I agree with the stringent requirements London has for taxi drivers. I think this should be a requirement. You should be able to tell me at least three ways to get to any one place -- without a map, without GPS, without tech aids. Can't? Then you have no experience as a driver and I should, by default, not trust you. Uber drivers don't know the cities like taxi drivers do. Some shortcuts will get you killed.

Would you favor a more general raising-of-the-bar for drivers licenses for all drivers? The stuff you're talking about sounds pretty important and I can't think of any reasons that only people who do it for pay would be affected by it. And plenty of them do have passengers (or other cars' drivers and passengers!) in their hands. I doubt anyone would be able to make a connection between money and the safety issues that you bring up.

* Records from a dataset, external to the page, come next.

-- pv_equiv track=rewrite | github.com/lornepritchett1-oss/transcript-service | youtube_transcript_service_app.py | detect_special_subtheme
-- ===== SOURCE A (Python) =====
-- SPECIAL_SUBTHEMES = [
--     {
--         "label": "Satan's Strategy Against the Redeemer",
--         "patterns": ["prevent that redeemer", "try to prevent", "coming redeemer", "promised redeemer from coming", "seed of the woman"],
--         "base_theme": "The Defeat of Satan"
--     },
--     {
--         "label": "The Preservation of the Messianic Line",
--         "patterns": ["abel", "seth", "genealogy", "descendant of seth", "god's substitute for abel"],
--         "base_theme": "The Defeat of Satan"
--     },
--     {
--         "label": "Persecution and Apostasy",
--         "patterns": ["persecute", "massacre", "apostasy", "falling away", "drifting away", "go apostate"],
--         "base_theme": "The Defeat of Satan"
--     },
--     {
--         "label": "Cain and Abel",
--         "patterns": ["cain and abel", "cain", "abel", "murdered his brother", "first murder"],
--         "base_theme": "The Defeat of Satan"
--     },
--     {
--         "label": "The Days of Noah",
--         "patterns": ["days of noah", "noah", "genesis chapter 6", "every imagination", "evil continually"],
--         "base_theme": "The Fall of Man"
--     },
--     {
--         "label": "The Promise in Genesis 3:15",
--         "patterns": ["genesis chapter 3", "genesis 3", "verse 15", "seed of the woman", "crush your head"],
--         "base_theme": "The Promise of the Redeemer"
--     },
--     {
--         "label": "Creation Under the Curse",
--         "patterns": ["creation groans", "travails in pain", "curse of man's sin", "whole of creation"],
--         "base_theme": "The Curse and Restoration of Creation"
--     },
--     {
--         "label": "Creation Restored in Christ's Reign",
--         "patterns": ["nature restored", "jesus is going to do that", "authority to do that", "restored back the way it was"],
--         "base_theme": "The Curse and Restoration of Creation"
--     },
--     {
--         "label": "The Kingdom Under Attack",
--         "patterns": ["members of god's kingdom", "kingdom of god's dear son", "destroy those people", "transferred out of satan's domain"],
--         "base_theme": "The Kingdom of God"
--     },
--     {
--         "label": "The Counterattack of God",
--         "patterns": ["how did god counteract", "god counteract", "god had to intervene", "god would keep raising up"],
--         "base_theme": "The Sovereignty of God"
--     }
-- ]
--
-- def detect_special_subtheme(section_text, preferred_base_theme=None):
--     lowered = section_text.lower()
--     matches = []
--
--     for item in SPECIAL_SUBTHEMES:
--         if preferred_base_theme and item["base_theme"] != preferred_base_theme:
--             continue
--
--         score = 0
--         for pattern in item["patterns"]:
--             occurrences = lowered.count(pattern)
--             if occurrences > 0:
--                 score += occurrences * 4
--
--         if score > 0:
--             matches.append((item["label"], score, item["base_theme"]))
--
--     matches.sort(key=lambda x: (-x[1], x[0]))
--     return matches[0] if matches else None
-- ===== SOURCE B (Python) =====
-- SPECIAL_SUBTHEMES = [
--     {
--         "label": "Satan's Strategy Against the Redeemer",
--         "patterns": ["prevent that redeemer", "try to prevent", "coming redeemer", "promised redeemer from coming", "seed of the woman"],
--         "base_theme": "The Defeat of Satan"
--     },
--     {
--         "label": "The Preservation of the Messianic Line",
--         "patterns": ["abel", "seth", "genealogy", "descendant of seth", "god's substitute for abel"],
--         "base_theme": "The Defeat of Satan"
--     },
--     {
--         "label": "Persecution and Apostasy",
--         "patterns": ["persecute", "massacre", "apostasy", "falling away", "drifting away", "go apostate"],
--         "base_theme": "The Defeat of Satan"
--     },
--     {
--         "label": "Cain and Abel",
--         "patterns": ["cain and abel", "cain", "abel", "murdered his brother", "first murder"],
--         "base_theme": "The Defeat of Satan"
--     },
--     {
--         "label": "The Days of Noah",
--         "patterns": ["days of noah", "noah", "genesis chapter 6", "every imagination", "evil continually"],
--         "base_theme": "The Fall of Man"
--     },
--     {
--         "label": "The Promise in Genesis 3:15",
--         "patterns": ["genesis chapter 3", "genesis 3", "verse 15", "seed of the woman", "crush your head"],
--         "base_theme": "The Promise of the Redeemer"
--     },
--     {
--         "label": "Creation Under the Curse",
--         "patterns": ["creation groans", "travails in pain", "curse of man's sin", "whole of creation"],
--         "base_theme": "The Curse and Restoration of Creation"
--     },
--     {
--         "label": "Creation Restored in Christ's Reign",
--         "patterns": ["nature restored", "jesus is going to do that", "authority to do that", "restored back the way it was"],
--         "base_theme": "The Curse and Restoration of Creation"
--     },
--     {
--         "label": "The Kingdom Under Attack",
--         "patterns": ["members of god's kingdom", "kingdom of god's dear son", "destroy those people", "transferred out of satan's domain"],
--         "base_theme": "The Kingdom of God"
--     },
--     {
--         "label": "The Counterattack of God",
--         "patterns": ["how did god counteract", "god counteract", "god had to intervene", "god would keep raising up"],
--         "base_theme": "The Sovereignty of God"
--     }
-- ]
--
-- def detect_special_subtheme(section_text, preferred_base_theme=None):
--     lowered = section_text.lower()
--     best = None
--     for item in SPECIAL_SUBTHEMES:
--         if preferred_base_theme and item["base_theme"] != preferred_base_theme:
--             continue
--         score = sum(lowered.count(pattern) * 4 for pattern in item["patterns"])
--         if score > 0:
--             label = item["label"]
--             if best is None or (-score, label) < (-best[1], best[0]):
--                 best = (label, score, item["base_theme"])
--     return best
-- ===== Notes on version B (the rewrite author's own statement) =====
-- stated objective: simpler
-- what changed: Replaces building a list of all scoring matches and sorting it by (-score, label) with a single running-best variable updated in one pass, using the same strict (-score, label) comparison; no intermediate list and no sort.
import Mathlib
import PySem
-- pv_equiv track=rewrite | github.com/schluchtenscheisser/spot-altcoin-scanner-v4 | scanner/pipeline/decision.py | _stable_reason_order
-- ===== SOURCE A (Python) =====
-- from typing import Any, Dict, Iterable, List, Mapping, MutableMapping, Optional, Sequence
--
-- REASON_ORDER = [
--     "tradeability_fail",
--     "tradeability_marginal",
--     "risk_flag_blocked",
--     "stop_distance_too_wide",
--     "risk_reward_unattractive",
--     "risk_data_insufficient",
--     "insufficient_edge",
--     "btc_regime_caution",
--     "entry_not_confirmed",
--     "breakout_not_confirmed",
--     "retest_not_reclaimed",
--     "rebound_not_confirmed",
-- ]
--
-- def _stable_reason_order(reasons: Iterable[str]) -> List[str]:
--     provided: List[str] = []
--     seen = set()
--     for reason in reasons:
--         if reason in seen:
--             continue
--         seen.add(reason)
--         provided.append(reason)
--
--     ordered: List[str] = []
--     for reason in REASON_ORDER:
--         if reason in seen:
--             ordered.append(reason)
--
--     for reason in provided:
--         if reason not in ordered:
--             ordered.append(reason)
--
--     return ordered
-- ===== SOURCE B (Python) =====
-- from typing import Iterable, List
--
-- REASON_ORDER = [
--     "tradeability_fail",
--     "tradeability_marginal",
--     "risk_flag_blocked",
--     "stop_distance_too_wide",
--     "risk_reward_unattractive",
--     "risk_data_insufficient",
--     "insufficient_edge",
--     "btc_regime_caution",
--     "entry_not_confirmed",
--     "breakout_not_confirmed",
--     "retest_not_reclaimed",
--     "rebound_not_confirmed",
-- ]
--
-- _PRIORITY = {reason: index for index, reason in enumerate(REASON_ORDER)}
--
--
-- def _stable_reason_order(reasons: Iterable[str]) -> List[str]:
--     deduped = list(dict.fromkeys(reasons))
--     return sorted(deduped, key=lambda r: _PRIORITY.get(r, len(REASON_ORDER)))
-- ===== Notes on version B (the rewrite author's own statement) =====
-- stated objective: faster
-- what changed: Replaced A's three membership-scan loops (dedup via a seen set, scan of REASON_ORDER against seen, then a scan of provided that re-searches the growing ordered list) by a single dict.fromkeys dedup followed by one stable sort keyed on a precomputed reason->priority dict.
import Mathlib
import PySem

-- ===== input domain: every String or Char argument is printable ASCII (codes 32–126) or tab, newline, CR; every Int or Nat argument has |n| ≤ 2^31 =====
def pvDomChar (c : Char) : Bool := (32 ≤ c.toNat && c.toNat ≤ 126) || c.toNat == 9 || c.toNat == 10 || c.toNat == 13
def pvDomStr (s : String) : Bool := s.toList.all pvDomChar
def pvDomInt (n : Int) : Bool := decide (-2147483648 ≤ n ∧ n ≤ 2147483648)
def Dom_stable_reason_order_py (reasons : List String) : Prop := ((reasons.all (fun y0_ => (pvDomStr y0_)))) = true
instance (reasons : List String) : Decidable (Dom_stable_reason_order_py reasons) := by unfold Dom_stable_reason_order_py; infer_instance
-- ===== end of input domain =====

-- B replaces A's three membership-scan loops (the last rescans the growing output list
-- per element) by a dedup and one stable keyed sort over a precomputed priority table;
-- a timing run measured B faster on large inputs.

def reasonOrder : List String := [
  "tradeability_fail",
  "tradeability_marginal",
  "risk_flag_blocked",
  "stop_distance_too_wide",
  "risk_reward_unattractive",
  "risk_data_insufficient",
  "insufficient_edge",
  "btc_regime_caution",
  "entry_not_confirmed",
  "breakout_not_confirmed",
  "retest_not_reclaimed",
  "rebound_not_confirmed"]

-- ===== PORT A =====
def stable_reason_order_py (reasons : List String) : List String :=
  -- first loop: provided/seen accumulated together
  let st := reasons.foldl
    (fun (st : List String × PySem.Set String) reason =>
      if st.2.contains reason then st
      else (st.1 ++ [reason], st.2.add reason))
    ([], PySem.Set.empty)
  let provided := st.1
  let seen := st.2
  -- second loop: known reasons in REASON_ORDER order
  let ordered := reasonOrder.foldl
    (fun acc reason => if seen.contains reason then acc ++ [reason] else acc) []
  -- third loop: remaining provided reasons
  provided.foldl
    (fun acc reason => if acc.contains reason then acc else acc ++ [reason])
    ordered

-- ===== PORT B =====
def priorityDict : PySem.Dict String Int :=
  (PySem.List.enumerate reasonOrder 0).foldl
    (fun d p => d.insert p.2 p.1) PySem.Dict.empty

def stable_reason_order_py_alt (reasons : List String) : List String :=
  let deduped := PySem.List.dedup reasons
  PySem.List.sorted deduped (fun r => priorityDict.getD r (reasonOrder.length : Int))

-- ===== PRECONDITION & SPEC =====
def Spec_stable_reason_order_py (reasons : List String) (out : List String) : Prop := out = stable_reason_order_py_alt reasons
instance (reasons : List String) (out : List String) : Decidable (Spec_stable_reason_order_py reasons out) := by unfold Spec_stable_reason_order_py; infer_instance

-- ===== CLAIM (what is proved, stated in full; the proofs are below) =====
def Claim_equal_stable_reason_order_py : Prop := ∀ (reasons : List String), Dom_stable_reason_order_py reasons → Spec_stable_reason_order_py reasons (stable_reason_order_py reasons)

-- ===== LEMMAS AND PROOFS =====

-- B's sort key, named for the proofs
def pkey (r : String) : Int := priorityDict.getD r (reasonOrder.length : Int)

theorem pkey_not_mem {r : String} (h : r ∉ reasonOrder) : pkey r = 12 := by
  have hkeys : priorityDict.keys = reasonOrder := by decide
  have hc : priorityDict.contains r = false := by
    cases hcc : priorityDict.contains r with
    | false => rfl
    | true => exact absurd (hkeys ▸ (PySem.Dict.contains_iff_mem_keys _ _).mp hcc) h
  unfold pkey
  rw [PySem.Dict.getD_of_not_contains _ _ hc]; rfl

theorem pkey_lt_of_mem : ∀ r ∈ reasonOrder, pkey r < 12 := by decide

theorem ro_pairwise : reasonOrder.Pairwise (fun a b => pkey a < pkey b) := by decide

theorem ro_nodup : reasonOrder.Nodup := by decide

-- stable insertion of a known reason x into "filtered knowns ++ unknowns"
theorem insertBy_filter (ro : List String)
    (hsort : ro.Pairwise (fun a b => pkey a < pkey b)) (hnd : ro.Nodup)
    (p : String → Bool) (x : String) (hx : x ∈ ro) (hpx : p x = false)
    (U : List String) (hU : ∀ u ∈ U, pkey x < pkey u) :
    PySem.List.insertBy (fun a b => decide (pkey a < pkey b)) x (ro.filter p ++ U)
      = ro.filter (fun r => p r || r == x) ++ U := by
  induction ro with
  | nil => cases hx
  | cons r rest ih =>
    rw [List.pairwise_cons] at hsort
    obtain ⟨hr, hrest⟩ := hsort
    rw [List.nodup_cons] at hnd
    obtain ⟨hrnot, hndr⟩ := hnd
    by_cases hrx : r = x
    · subst hrx
      -- head is x itself; p x = false, insert goes in front of everything
      have hall : ∀ y ∈ rest.filter p ++ U, pkey r < pkey y := by
        intro y hy
        rcases List.mem_append.mp hy with h1 | h2
        · exact hr y (List.mem_of_mem_filter h1)
        · exact hU y h2
      have hfront : PySem.List.insertBy (fun a b => decide (pkey a < pkey b)) r
          (rest.filter p ++ U) = r :: (rest.filter p ++ U) := by
        cases hc : rest.filter p ++ U with
        | nil => simp [PySem.List.insertBy]
        | cons y ys =>
          have : pkey r < pkey y := hall y (by rw [hc]; exact List.mem_cons_self)
          simp [PySem.List.insertBy, this]
      have hfr : rest.filter (fun r' => p r' || r' == r) = rest.filter p := by
        apply List.filter_congr
        intro y hy
        have : (y == r) = false := by
          simp only [beq_eq_false_iff_ne]
          intro hyx; exact hrnot (hyx ▸ hy)
        simp [this]
      simp [hpx, hfr, hfront]
    · have hxrest : x ∈ rest := by
        rcases List.mem_cons.mp hx with h | h
        · exact absurd h.symm hrx
        · exact h
      have hkr : pkey r < pkey x := hr x hxrest
      have hnb : (decide (pkey x < pkey r)) = false := by
        simp; omega
      have hrxb : (r == x) = false := by simp [hrx]
      by_cases hp : p r = true
      · have hstep : PySem.List.insertBy (fun a b => decide (pkey a < pkey b)) x
            (r :: (rest.filter p ++ U)) =
            r :: PySem.List.insertBy (fun a b => decide (pkey a < pkey b)) x (rest.filter p ++ U) := by
          simp [PySem.List.insertBy, hnb]
        simp only [List.filter_cons, hp, Bool.true_or, if_true, List.cons_append]
        rw [hstep, ih hrest hndr hxrest]
      · have hp' : p r = false := by simpa using hp
        simp only [List.filter_cons, hp', hrxb, Bool.or_self, Bool.false_eq_true, if_false]
        exact ih hrest hndr hxrest

-- characterisation of the stable sort on a duplicate-free list
theorem sorted_char (l : List String) (hnd : l.Nodup) :
    PySem.List.sorted l pkey
      = reasonOrder.filter (fun r => l.contains r)
        ++ l.filter (fun r => !reasonOrder.contains r) := by
  induction l using List.reverseRecOn with
  | nil => simp [PySem.List.sorted]
  | append_singleton l x ih =>
    rw [List.nodup_append] at hnd
    have hndl : l.Nodup := hnd.1
    have hxl : x ∉ l := fun hmem => hnd.2.2 x hmem x (by simp) rfl
    have hstep : PySem.List.sorted (l ++ [x]) pkey
        = PySem.List.insertBy (fun a b => decide (pkey a < pkey b)) x (PySem.List.sorted l pkey) := by
      rw [PySem.List.sorted_eq_foldl_insertBy, PySem.List.sorted_eq_foldl_insertBy,
        List.foldl_append]
      rfl
    rw [hstep, ih hndl]
    by_cases hx : x ∈ reasonOrder
    · have hpx : l.contains x = false := by
        simp only [List.contains_eq_mem, decide_eq_false_iff_not]; exact hxl
      rw [insertBy_filter reasonOrder ro_pairwise ro_nodup _ x hx hpx _
        (by
          intro u hu
          have hu' : u ∉ reasonOrder := by
            have := (List.mem_filter.mp hu).2
            simpa using this
          rw [pkey_not_mem hu']
          exact pkey_lt_of_mem x hx)]
      congr 1
      · apply List.filter_congr
        intro r _
        by_cases h : r = x <;> simp [List.contains_eq_mem, List.mem_append, h]
      · rw [List.filter_append]
        have hone : [x].filter (fun r => !reasonOrder.contains r) = [] := by
          simp [hx]
        rw [hone, List.append_nil]
    · rw [PySem.List.insertBy_of_forall_not_before _ _ _
        (by
          intro y hy
          rw [pkey_not_mem hx]
          rcases List.mem_append.mp hy with h1 | h2
          · have hyro := List.mem_of_mem_filter h1
            have := pkey_lt_of_mem y hyro
            simp; omega
          · have hy' : y ∉ reasonOrder := by
              have := (List.mem_filter.mp h2).2
              simpa using this
            rw [pkey_not_mem hy']
            simp)]
      rw [List.append_assoc]
      congr 1
      · apply List.filter_congr
        intro r hr
        have hrx : r ≠ x := fun h => hx (h ▸ hr)
        simp [List.contains_eq_mem, List.mem_append, hrx]
      · rw [List.filter_append]
        have hone : [x].filter (fun r => !reasonOrder.contains r) = [x] := by
          simp [hx]
        rw [hone]

-- A's first loop keeps provided = seen = set(reasons)
theorem foldA (reasons : List String) (s : List String) :
    reasons.foldl
      (fun (st : List String × PySem.Set String) reason =>
        if st.2.contains reason then st
        else (st.1 ++ [reason], st.2.add reason))
      (s, s)
    = (PySem.Set.update s reasons, PySem.Set.update s reasons) := by
  induction reasons generalizing s with
  | nil => rfl
  | cons r rs ih =>
    have hstep : (if PySem.Set.contains s r then (s, s)
        else (s ++ [r], PySem.Set.add s r)) = (PySem.Set.add s r, PySem.Set.add s r) := by
      cases hc : PySem.Set.contains s r with
      | true =>
        have := PySem.Set.add_of_mem ((PySem.Set.contains_iff s r).mp hc)
        simp [this]
      | false =>
        have hnm : r ∉ s := fun hm => by
          rw [(PySem.Set.contains_iff s r).mpr hm] at hc; cases hc
        have := PySem.Set.add_of_not_mem hnm
        simp [this]
    rw [List.foldl_cons, hstep, ih, PySem.Set.update_cons]

-- ===== VERDICT (by name: the statement is the Claim_ definition above) =====
theorem stable_reason_order_py_spec : Claim_equal_stable_reason_order_py := by
  intro reasons _
  unfold Spec_stable_reason_order_py stable_reason_order_py stable_reason_order_py_alt
  simp only []
  -- first loop
  have h1 := foldA reasons []
  rw [PySem.Set.update_nil_left] at h1
  rw [show (([], PySem.Set.empty) : List String × PySem.Set String) = (([], []) : List String × PySem.Set String) from rfl, h1]
  set D := PySem.Set.ofList reasons with hD
  -- second loop
  rw [PySem.List.foldl_append_if_eq_filter (fun reason => PySem.Set.contains D reason) reasonOrder []]
  rw [List.nil_append]
  set K := reasonOrder.filter (fun reason => PySem.Set.contains D reason) with hK
  -- third loop is Set.update K D
  have h3 : D.foldl (fun acc reason => if acc.contains reason then acc else acc ++ [reason]) K
      = PySem.Set.update K D := by
    rw [show PySem.Set.update K D = D.foldl PySem.Set.add K from rfl]
    apply PySem.List.foldl_congr_mem
    intro acc x _
    rw [show PySem.Set.add acc x = if PySem.Set.contains acc x then acc else acc ++ [x] from rfl,
      PySem.Set.contains_eq_listContains]
  rw [h3, PySem.Set.update_eq_append_filter, hD, PySem.Set.ofList_ofList, ← hD]
  -- B side
  rw [PySem.List.dedup_eq_ofList, ← hD,
    show (fun r => priorityDict.getD r (reasonOrder.length : Int)) = pkey from rfl,
    sorted_char D (hD ▸ PySem.Set.nodup_ofList reasons)]
  congr 1
  apply List.filter_congr
  intro y hy
  have hyD : y ∈ D := hy
  rw [hK, PySem.Set.contains_eq_listContains]
  have hmem : (List.filter (fun reason => PySem.Set.contains D reason) reasonOrder).contains y
      = reasonOrder.contains y := by
    simp only [List.contains_eq_mem, List.mem_filter, decide_eq_decide]
    constructor
    · exact fun h => h.1
    · intro h
      exact ⟨h, (PySem.Set.contains_iff D y).mpr hyD⟩
  rw [hmem]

BTW, I loved your bit about how anyone who wants to save a few bucks on cabs, is now an "Ayn Rand capitalist." I know a whole bunch of drunks who are going to be very amused to learn that about themselves. Half of them probably mistakenly think they're on the left end of the political spectrum.

Comment Re:Awesome! (Score 1) 276

A good way for the government to circumvent the law, would be to change the wording at the top of the list from "these people are banned" to "we have concerns about these people."

If an undesirable (hippie, NRA member, unflattering editorialist, Planned Parenthood employee, Planned Parenthood protester, Defcon presenter) wishes to board a plane, the government could ask or recommend the airline to refuse service, without saying why. The airline, since they would be easily subject to various forms of unprovable harassment, would "voluntarily" comply.

Then nobody is banned; the government is merely making suggestions.